We headed over to the Pier at the southern part of the island and walked out to the end, where we could get a good photo or two of the beach/shoreline. The day we were there, it was chilly and windy in the high 60s. But darn it, people were sunbathing, chairs launched in the sand, and families were spending the day. The '60s is just too chilly for me to be at the beach.
We got lunch at a cute little Mexican restaurant called Agave, not far from the beach and Pier. The food was great, the plate sizes were perfect, and we headed back when finished. Overall, it was an excellent day.
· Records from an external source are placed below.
-- pv_equiv track=rewrite | github.com/allrounder02/LimeScribe | core/tts_text.py | _split_long_segment
-- ===== SOURCE A (Python) =====
-- def _split_long_segment(segment: str, max_chars: int) -> list[str]:
--     words = segment.split()
--     if not words:
--         return []
--
--     parts: list[str] = []
--     current: list[str] = []
--     current_len = 0
--
--     for word in words:
--         if not current:
--             current = [word]
--             current_len = len(word)
--             continue
--         addition = len(word) + 1
--         if current_len + addition > max_chars:
--             part = " ".join(current).strip()
--             if part and part[-1] not in ".!?":
--                 part += "."
--             parts.append(part)
--             current = [word]
--             current_len = len(word)
--             continue
--         current.append(word)
--         current_len += addition
--
--     if current:
--         part = " ".join(current).strip()
--         if part and part[-1] not in ".!?":
--             part += "."
--         parts.append(part)
--
--     return [part for part in parts if part]
-- ===== SOURCE B (Python) =====
-- def _split_long_segment(segment: str, max_chars: int) -> list[str]:
--     words = segment.split()
--     n = len(words)
--
--     # Pass 1: greedy packing — compute group boundaries over word indices.
--     groups: list[list[str]] = []
--     i = 0
--     while i < n:
--         length = len(words[i])
--         j = i + 1
--         while j < n and length + len(words[j]) + 1 <= max_chars:
--             length += len(words[j]) + 1
--             j += 1
--         groups.append(words[i:j])
--         i = j
--
--     # Pass 2: format each group.
--     formatted: list[str] = []
--     for g in groups:
--         p = " ".join(g).strip()
--         if p and p[-1] not in ".!?":
--             p += "."
--         formatted.append(p)
--
--     return [p for p in formatted if p]
-- ===== Notes on version B (the rewrite author's own statement) =====
-- stated objective: alternative
-- what changed: A's single interleaved loop (accumulating parts, current and current_len together and flushing mid-loop) is replaced by two separate passes: an index-based greedy boundary scan that slices the word list into groups, followed by a formatting pass mapped over the groups and a final non-empty filter.
import Mathlib
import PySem

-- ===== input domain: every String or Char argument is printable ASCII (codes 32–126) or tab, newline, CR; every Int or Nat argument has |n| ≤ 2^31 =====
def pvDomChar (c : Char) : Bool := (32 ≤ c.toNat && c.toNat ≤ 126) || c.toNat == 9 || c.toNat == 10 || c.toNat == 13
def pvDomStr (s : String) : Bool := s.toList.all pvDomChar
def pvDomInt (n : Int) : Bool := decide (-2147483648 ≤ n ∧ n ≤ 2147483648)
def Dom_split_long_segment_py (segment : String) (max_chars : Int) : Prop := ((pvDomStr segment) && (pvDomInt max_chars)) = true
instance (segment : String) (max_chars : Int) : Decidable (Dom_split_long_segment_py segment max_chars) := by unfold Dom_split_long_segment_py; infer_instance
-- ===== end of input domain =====

-- B replaces A's single interleaved accumulator loop by two separate passes — an index-based
-- greedy boundary scan producing the word groups, then a formatting map over the groups
-- (objective: alternative decomposition, same asymptotic cost).

-- ===== PORT A =====

-- ' if part and part[-1] not in ".!?" '  (the membership test; part[-1] on "" would raise, guarded by 'part and')
def pvLastPunctA (part : String) : Bool :=
  match PySem.Str.pyGet? part (-1) with
  | some c => c == '.' || c == '!' || c == '?'
  | none => false

-- A's flush: part = " ".join(current).strip(); if part and part[-1] not in ".!?": part += "."
def pvFlushA (current : List String) : String :=
  let part := PySem.Str.strip (PySem.Str.join " " current)
  if !(part == "") && !(pvLastPunctA part) then part ++ "." else part

-- one iteration of A's for-loop; state = (parts, current, current_len)
def pvStepA (max_chars : Int) (st : List String × List String × Int) (word : String) :
    List String × List String × Int :=
  match st with
  | (parts, current, current_len) =>
    if current = [] then (parts, [word], PySem.Str.len word)
    else
      let addition := PySem.Str.len word + 1
      if current_len + addition > max_chars then
        (parts ++ [pvFlushA current], [word], PySem.Str.len word)
      else (parts, current ++ [word], current_len + addition)

def split_long_segment_py (segment : String) (max_chars : Int) : List String :=
  let words := PySem.Str.split₀ segment
  if words = [] then []
  else
    let st := words.foldl (pvStepA max_chars) ([], [], 0)
    let parts := if st.2.1 ≠ [] then st.1 ++ [pvFlushA st.2.1] else st.1
    parts.filter (fun p => !(p == ""))

-- ===== PORT B =====

-- B's pass-2 membership test, same as in Source B: p[-1] not in ".!?" guarded by 'p and'
def pvLastPunctB (p : String) : Bool :=
  match PySem.Str.pyGet? p (-1) with
  | some c => c == '.' || c == '!' || c == '?'
  | none => false

-- B's formatting of one group: p = " ".join(g).strip(); if p and p[-1] not in ".!?": p += "."
def pvFmtB (g : List String) : String :=
  let p := PySem.Str.strip (PySem.Str.join " " g)
  if !(p == "") && !(pvLastPunctB p) then p ++ "." else p

-- the inner while loop: advance j while the next word still fits.
-- fuel only makes the recursion structural; ws.length is always enough (j never exceeds ws.length).
def pvFindEndB (ws : List String) (max_chars : Int) : Nat → Int → Nat → Nat
  | 0, _, j => j
  | fuel + 1, length, j =>
    if h : j < ws.length then
      if length + PySem.Str.len ws[j] + 1 ≤ max_chars then
        pvFindEndB ws max_chars fuel (length + PySem.Str.len ws[j] + 1) (j + 1)
      else j
    else j

-- the outer while loop: collect words[i:j] group by group.
-- fuel only makes the recursion structural; ws.length is enough (i advances by at least 1 per group).
def pvGroupsB (ws : List String) (max_chars : Int) : Nat → Nat → List (List String)
  | 0, _ => []
  | fuel + 1, i =>
    if h : i < ws.length then
      let j := pvFindEndB ws max_chars ws.length (PySem.Str.len ws[i]) (i + 1)
      PySem.List.slice ws (some (i : Int)) (some (j : Int)) :: pvGroupsB ws max_chars fuel j
    else []

def split_long_segment_py_alt (segment : String) (max_chars : Int) : List String :=
  let words := PySem.Str.split₀ segment
  let groups := pvGroupsB words max_chars words.length 0
  let formatted := groups.foldl (fun acc g => acc ++ [pvFmtB g]) []
  formatted.filter (fun p => !(p == ""))

-- ===== PRECONDITION & SPEC =====
def Spec_split_long_segment_py (segment : String) (max_chars : Int) (out : List String) : Prop := out = split_long_segment_py_alt segment max_chars
instance (segment : String) (max_chars : Int) (out : List String) : Decidable (Spec_split_long_segment_py segment max_chars out) := by unfold Spec_split_long_segment_py; infer_instance

-- ===== CLAIM (what is proved, stated in full; the proofs are below) =====
def Claim_equal_split_long_segment_py : Prop := ∀ (segment : String) (max_chars : Int), Dom_split_long_segment_py segment max_chars → Spec_split_long_segment_py segment max_chars (split_long_segment_py segment max_chars)

-- ===== LEMMAS AND PROOFS =====

-- common reference: split greedily into chunks, recursively on the word list
def pvSpan (max_chars length : Int) : List String → List String × List String
  | [] => ([], [])
  | w :: ws =>
    if length + PySem.Str.len w + 1 ≤ max_chars then
      let p := pvSpan max_chars (length + PySem.Str.len w + 1) ws
      (w :: p.1, p.2)
    else ([], w :: ws)

theorem pvSpan_append (max_chars length : Int) (ws : List String) :
    (pvSpan max_chars length ws).1 ++ (pvSpan max_chars length ws).2 = ws := by
  fun_induction pvSpan with
  | case1 => rfl
  | case2 _ w ws h p ih => simpa [p] using ih
  | case3 _ w ws h => simp

theorem pvSpan_snd_le (max_chars length : Int) (ws : List String) :
    (pvSpan max_chars length ws).2.length ≤ ws.length := by
  conv_rhs => rw [← pvSpan_append max_chars length ws]
  simp

def pvChunks (max_chars : Int) : List String → List (List String)
  | [] => []
  | w :: ws =>
    let p := pvSpan max_chars (PySem.Str.len w) ws
    (w :: p.1) :: pvChunks max_chars p.2
termination_by ws => ws.length
decreasing_by
  have := pvSpan_snd_le max_chars (PySem.Str.len w) ws
  simp [PySem.Str.len] at this ⊢
  omega

-- B's inner while loop lands exactly where pvSpan stops (any sufficient fuel)
theorem pvFindEndB_eq_span (ws : List String) (max_chars : Int) :
    ∀ (fuel j : Nat) (length : Int), ws.length ≤ fuel + j →
      pvFindEndB ws max_chars fuel length j
        = j + (pvSpan max_chars length (ws.drop j)).1.length := by
  intro fuel
  induction fuel with
  | zero =>
    intro j length hle
    rw [List.drop_of_length_le (by omega)]
    simp [pvFindEndB, pvSpan]
  | succ fuel ih =>
    intro j length hle
    by_cases h : j < ws.length
    · rw [List.drop_eq_getElem_cons h]
      by_cases hfit : length + PySem.Str.len ws[j] + 1 ≤ max_chars
      · simp only [pvFindEndB, dif_pos h, if_pos hfit, pvSpan, List.length_cons]
        rw [ih (j + 1) (length + PySem.Str.len ws[j] + 1) (by omega)]
        omega
      · simp only [pvFindEndB, dif_pos h, if_neg hfit, pvSpan, List.length_nil]
        omega
    · rw [List.drop_of_length_le (by omega)]
      simp [pvFindEndB, pvSpan, h]

-- B's outer while loop from index i computes the chunks of the remaining words
theorem pvGroupsB_eq_chunks (ws : List String) (max_chars : Int) :
    ∀ (fuel i : Nat), ws.length ≤ fuel + i →
      pvGroupsB ws max_chars fuel i = pvChunks max_chars (ws.drop i) := by
  intro fuel
  induction fuel with
  | zero =>
    intro i hle
    rw [List.drop_of_length_le (by omega)]
    simp [pvGroupsB, pvChunks]
  | succ fuel ih =>
    intro i hle
    by_cases h : i < ws.length
    · simp only [pvGroupsB, dif_pos h]
      have hj : pvFindEndB ws max_chars ws.length (PySem.Str.len ws[i]) (i + 1)
          = (i + 1) + (pvSpan max_chars (PySem.Str.len ws[i]) (ws.drop (i + 1))).1.length :=
        pvFindEndB_eq_span ws max_chars ws.length (i + 1) (PySem.Str.len ws[i]) (by omega)
      set j := pvFindEndB ws max_chars ws.length (PySem.Str.len ws[i]) (i + 1) with hjdef
      rw [List.drop_eq_getElem_cons h]
      show PySem.List.slice ws (some (i : Int)) (some (j : Int)) :: pvGroupsB ws max_chars fuel j
          = pvChunks max_chars (ws[i] :: ws.drop (i + 1))
      rw [pvChunks, ih j (by omega)]
      have happ := pvSpan_append max_chars (PySem.Str.len ws[i]) (ws.drop (i + 1))
      set p := pvSpan max_chars (PySem.Str.len ws[i]) (ws.drop (i + 1)) with hp
      have hdrop : List.drop j ws = p.2 := by
        have h1 : List.drop p.1.length (List.drop (i + 1) ws) = List.drop j ws := by
          rw [List.drop_drop]; congr 1; omega
        rw [← h1, ← happ, List.drop_left]
      have hslice : PySem.List.slice ws (some (i : Int)) (some (j : Int)) = ws[i] :: p.1 := by
        rw [PySem.List.slice_natCast, List.drop_eq_getElem_cons h,
            show j - i = p.1.length + 1 from by omega,
            List.take_succ_cons, ← happ, List.take_left]
      rw [hslice, hdrop]
    · rw [List.drop_of_length_le (by omega)]
      simp [pvGroupsB, pvChunks, h]

-- A's loop + final flush, started on a non-empty current group, formats the chunks
theorem pvFoldA_eq (max_chars : Int) (ws : List String) :
    ∀ (parts cur : List String) (curlen : Int), cur ≠ [] →
      (if (ws.foldl (pvStepA max_chars) (parts, cur, curlen)).2.1 ≠ [] then
        (ws.foldl (pvStepA max_chars) (parts, cur, curlen)).1
          ++ [pvFlushA (ws.foldl (pvStepA max_chars) (parts, cur, curlen)).2.1]
       else (ws.foldl (pvStepA max_chars) (parts, cur, curlen)).1)
      = parts ++ (((cur ++ (pvSpan max_chars curlen ws).1) ::
          pvChunks max_chars (pvSpan max_chars curlen ws).2).map pvFlushA) := by
  induction ws with
  | nil =>
    intro parts cur curlen hcur
    simp only [List.foldl_nil, pvSpan, pvChunks, List.map_cons, List.map_nil]
    rw [if_pos hcur]
    simp
  | cons w ws ih =>
    intro parts cur curlen hcur
    simp only [List.foldl_cons, pvStepA]
    rw [if_neg hcur]
    by_cases hb : curlen + (PySem.Str.len w + 1) > max_chars
    · rw [if_pos hb]
      have hg : ¬(curlen + PySem.Str.len w + 1 ≤ max_chars) := by omega
      simp only [pvSpan, if_neg hg]
      rw [ih (parts ++ [pvFlushA cur]) [w] (PySem.Str.len w) (by simp)]
      simp only [pvChunks]
      simp
    · rw [if_neg hb]
      have hg : curlen + PySem.Str.len w + 1 ≤ max_chars := by omega
      simp only [pvSpan, if_pos hg]
      rw [ih parts (cur ++ [w]) (curlen + (PySem.Str.len w + 1)) (by simp),
          show curlen + (PySem.Str.len w + 1) = curlen + PySem.Str.len w + 1 from by ring]
      simp

-- ===== VERDICT (by name: the statement is the Claim_ definition above) =====
theorem pvFmtB_eq_pvFlushA : pvFmtB = pvFlushA := rfl

theorem split_long_segment_py_spec : Claim_equal_split_long_segment_py := by
  intro segment max_chars _
  show split_long_segment_py segment max_chars = split_long_segment_py_alt segment max_chars
  simp only [split_long_segment_py, split_long_segment_py_alt]
  rw [PySem.List.foldl_append_singleton_eq_map,
      pvGroupsB_eq_chunks (PySem.Str.split₀ segment) max_chars (PySem.Str.split₀ segment).length 0
        (by omega),
      List.drop_zero, pvFmtB_eq_pvFlushA]
  cases hw : PySem.Str.split₀ segment with
  | nil => simp [pvChunks]
  | cons w ws =>
    rw [if_neg (by simp)]
    have h1 : pvStepA max_chars ([], [], 0) w = ([], [w], PySem.Str.len w) := rfl
    rw [List.foldl_cons, h1, pvFoldA_eq max_chars ws [] [w] (PySem.Str.len w) (by simp)]
    simp only [pvChunks]
    simp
A week in Savannah gave us enough time to see many highlights and take in the scenery from the outskirts. If you ever decide to go depending upon what you want to see, 1-2 weeks would be sufficient. If I could recommend a time to go, it would be from February to April, when the temperatures are much milder, and the humidity is non-existent. (wink!)
The city of Savannah has so much history, culture, and beautiful architecture. The parks are serene; just taking a pleasant stroll through them is an experience within itself. If you have ever thought of visiting and haven't entirely made it yet, do it; you will not be disappointed. This city exceeded my expectations, and my words are not enough; please see it yourself.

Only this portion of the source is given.